Well parents, it’s beautiful outside here, and I will admit that, even as a grown adult with self-discipline, I am hard pressed not to ditch this basement office and leave a note on the door that says, “Find me in the Quad.” I bet some of you feel the same. If we feel that way, imagine how very little motivation your students have to sit in a classroom and listen,participate, and take notes. Yeah. That much.
The thing is, this is the time of the semester when it’s really important for students to stay focused–a lot of critical things can happen in the next couple weeks. Most students will take the last test before the final exam, or finish the last assignment before the big paper is due, and then spend the next couple weeks in class preparing for the huge amount of material that will be on the final (this varies by student and major, of course, but it’s usually some permutation of that general scenario). At the same time their last bit of performance is important, they seem to rapidly lose motivation and interest. I think the guys in the math or science department would call this relationship inversely proportionate, yes? Meaning as one thing gets bigger, the related thing wanes away. Dern. What now?
Keep checking in with your students about what they have going on, but don’t go overboard. I think we have all experienced those times when we try so hard to encourage a student to do something that we start hovering or pushing, and then the student is even less likely to listen and take our advice.
Talk to your student about finals–how many have you got? when are they? which will be hardest? how will you strategize for it? (All this info is in course syllabi and online).Encourage him or her to look forward to something fun after finals week and grades, but not so much so that all your student can think about is that new car/puppy/trip coming up, and loses focus on right now.
Mention how little time is left (less than twenty days of class) and have discussions with your student in which you break that down, so it doesn’t seem so long and intimidating: “Easter is next week, and that’s only a few days, then after that you have (insert fun time here) and (insert work/study time here) which should help the time go by fast. It’s not that long at all!”
Send your student encouraging notes/pictures/facebook messages/emails/USPS mail etc.We actually do this for the freshmen. At this time of year, we collect pictures of their entire freshman year, and then make a cool collage video, so the whole class has access to a video scrapbook of the first year. This reminds them how good and excited they felt when starting college, and why they did it in the first place; it helps them briefly reflect on what they’ve accomplished this year and bolster their motivation.

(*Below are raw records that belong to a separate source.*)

-- pv_equiv track=rewrite | github.com/ryandchandra/ii4031-tucil-2 | ModifiedRC4Lib.py | PermutationDecrypt
-- ===== SOURCE A (Python) =====
-- def PermutationDecrypt(byteintarray,block_length):
--     modified_byteintarray = byteintarray
--     array_length = len(byteintarray)
--
--     i = 0
--     while (i<array_length):
--         if (i!=array_length-1):
--             modified_byteintarray[i], modified_byteintarray[i+1] = modified_byteintarray[i+1], modified_byteintarray[i]
--             i = i + 2
--         else:
--             i = i + 1
--
--     for i in range(array_length):
--         offset = i//block_length + 1
--         modified_byteintarray[i] = (modified_byteintarray[i] - offset)%256
--
--     return modified_byteintarray
-- ===== SOURCE B (Python) =====
-- def PermutationDecrypt(byteintarray, block_length):
--     # Single fused pass in steps of 2: swap each pair and apply both
--     # per-index offsets immediately; a trailing odd element gets only
--     # its offset. Mutates byteintarray in place, like the original.
--     n = len(byteintarray)
--     i = 0
--     while i + 1 < n:
--         a, b = byteintarray[i], byteintarray[i + 1]
--         byteintarray[i] = (b - (i // block_length + 1)) % 256
--         byteintarray[i + 1] = (a - ((i + 1) // block_length + 1)) % 256
--         i += 2
--     if i < n:
--         byteintarray[i] = (byteintarray[i] - (i // block_length + 1)) % 256
--     return byteintarray
-- ===== Notes on version B (the rewrite author's own statement) =====
-- stated objective: alternative
-- what changed: Replaces A's two separate passes (a swap-while-loop then an offset for-loop) by one fused loop that walks the array in steps of 2, swapping each pair and applying both per-index offsets at once.
import Mathlib
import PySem

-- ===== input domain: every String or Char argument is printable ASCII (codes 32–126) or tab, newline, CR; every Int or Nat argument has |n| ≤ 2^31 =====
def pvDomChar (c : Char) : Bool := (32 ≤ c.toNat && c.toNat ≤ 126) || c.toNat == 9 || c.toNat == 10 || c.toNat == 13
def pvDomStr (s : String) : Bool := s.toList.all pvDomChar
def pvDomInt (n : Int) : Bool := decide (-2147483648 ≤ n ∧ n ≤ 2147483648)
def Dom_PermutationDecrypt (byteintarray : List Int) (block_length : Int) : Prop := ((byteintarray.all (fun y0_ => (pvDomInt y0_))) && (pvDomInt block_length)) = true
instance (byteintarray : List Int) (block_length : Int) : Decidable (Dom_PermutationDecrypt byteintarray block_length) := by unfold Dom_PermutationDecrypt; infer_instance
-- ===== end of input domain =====

-- ===== PORT A =====
-- B fuses A's two passes into one step-2 loop; equivalence of return values is proved
-- (both Pythons mutate the argument list in place; the claim is about the return value).
-- While loop of A: swaps adjacent pairs (i, i+1), leaving a trailing odd element alone.
def pvASwap : List Int → List Int
  | a :: b :: rest => b :: a :: pvASwap rest
  | xs => xs

-- For loop of A: subtract (i // block_length + 1) from element i, mod 256.
def pvAOffset (bl : Int) (i : Int) : List Int → List Int
  | [] => []
  | x :: rest => PySem.Int.mod (x - (PySem.Int.floordiv i bl + 1)) 256 :: pvAOffset bl (i + 1) rest

def PermutationDecrypt (byteintarray : List Int) (block_length : Int) : List Int :=
  pvAOffset block_length 0 (pvASwap byteintarray)

-- ===== PORT B =====
-- Single fused pass of Source B: swap the pair at (i, i+1) and apply both offsets at once;
-- a trailing odd element gets only its offset.
def pvBGo (bl : Int) (i : Int) : List Int → List Int
  | a :: b :: rest =>
      PySem.Int.mod (b - (PySem.Int.floordiv i bl + 1)) 256 ::
      PySem.Int.mod (a - (PySem.Int.floordiv (i + 1) bl + 1)) 256 ::
      pvBGo bl (i + 2) rest
  | [x] => [PySem.Int.mod (x - (PySem.Int.floordiv i bl + 1)) 256]
  | [] => []

def PermutationDecrypt_alt (byteintarray : List Int) (block_length : Int) : List Int :=
  pvBGo block_length 0 byteintarray

-- ===== PRECONDITION & SPEC =====
-- Pre_ excludes only inputs where Python A raises ZeroDivisionError: a nonempty array
-- with block_length = 0 (B raises there too).
def Pre_PermutationDecrypt (byteintarray : List Int) (block_length : Int) : Prop :=
  byteintarray = [] ∨ block_length ≠ 0
instance (byteintarray : List Int) (block_length : Int) : Decidable (Pre_PermutationDecrypt byteintarray block_length) := by unfold Pre_PermutationDecrypt; infer_instance

def pvWitness_PermutationDecrypt : List Int × Int := ([97, 98, 99], 2)

def Spec_PermutationDecrypt (byteintarray : List Int) (block_length : Int) (out : List Int) : Prop := out = PermutationDecrypt_alt byteintarray block_length
instance (byteintarray : List Int) (block_length : Int) (out : List Int) : Decidable (Spec_PermutationDecrypt byteintarray block_length out) := by unfold Spec_PermutationDecrypt; infer_instance

-- ===== CLAIM (what is proved, stated in full; the proofs are below) =====
def Claim_equal_PermutationDecrypt : Prop := ∀ (byteintarray : List Int) (block_length : Int), Dom_PermutationDecrypt byteintarray block_length → Pre_PermutationDecrypt byteintarray block_length → Spec_PermutationDecrypt byteintarray block_length (PermutationDecrypt byteintarray block_length)

-- ===== LEMMAS AND PROOFS =====
-- Offsetting the pair-swapped list equals the fused pass, for any starting index.
theorem pvFuse : ∀ (xs : List Int) (bl i : Int),
    pvAOffset bl i (pvASwap xs) = pvBGo bl i xs
  | [], _, _ => rfl
  | [_], _, _ => rfl
  | a :: b :: rest, bl, i => by
      simp only [pvASwap, pvAOffset, pvBGo]
      rw [show i + 1 + 1 = i + 2 by ring, pvFuse rest bl (i + 2)]

-- ===== VERDICT (by name: the statement is the Claim_ definition above) =====
theorem PermutationDecrypt_spec : Claim_equal_PermutationDecrypt := by
  intro xs bl _ _
  unfold Spec_PermutationDecrypt PermutationDecrypt PermutationDecrypt_alt
  exact pvFuse xs bl 0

If your student has had a rough year, now is probably not the time to have a “post-mortem” conversation about everything. Be firm, but encouraging, and make your expectations clear and unwavering. After grades come out, then you can sit down, re-evaluate, and set goals and boundaries for next year. But flying off the handle or dissecting it now is only going to worsen things.
As they get all stressed out, I will share with some of my mom’s favorite advice to me when I neared the end of a ragged semester at BU.
1) Very few things don’t look better after a hot shower and a good night’s sleep.
2) If you’re stressed about something, take action on it. Don’t just sit around stressing.
3) Will this be important in five years? No? Then it’s not really worth this much stress, is it?
4) It’ll all come out in the wash.
5) One day at a time.
Good luck! It’s almost over (again).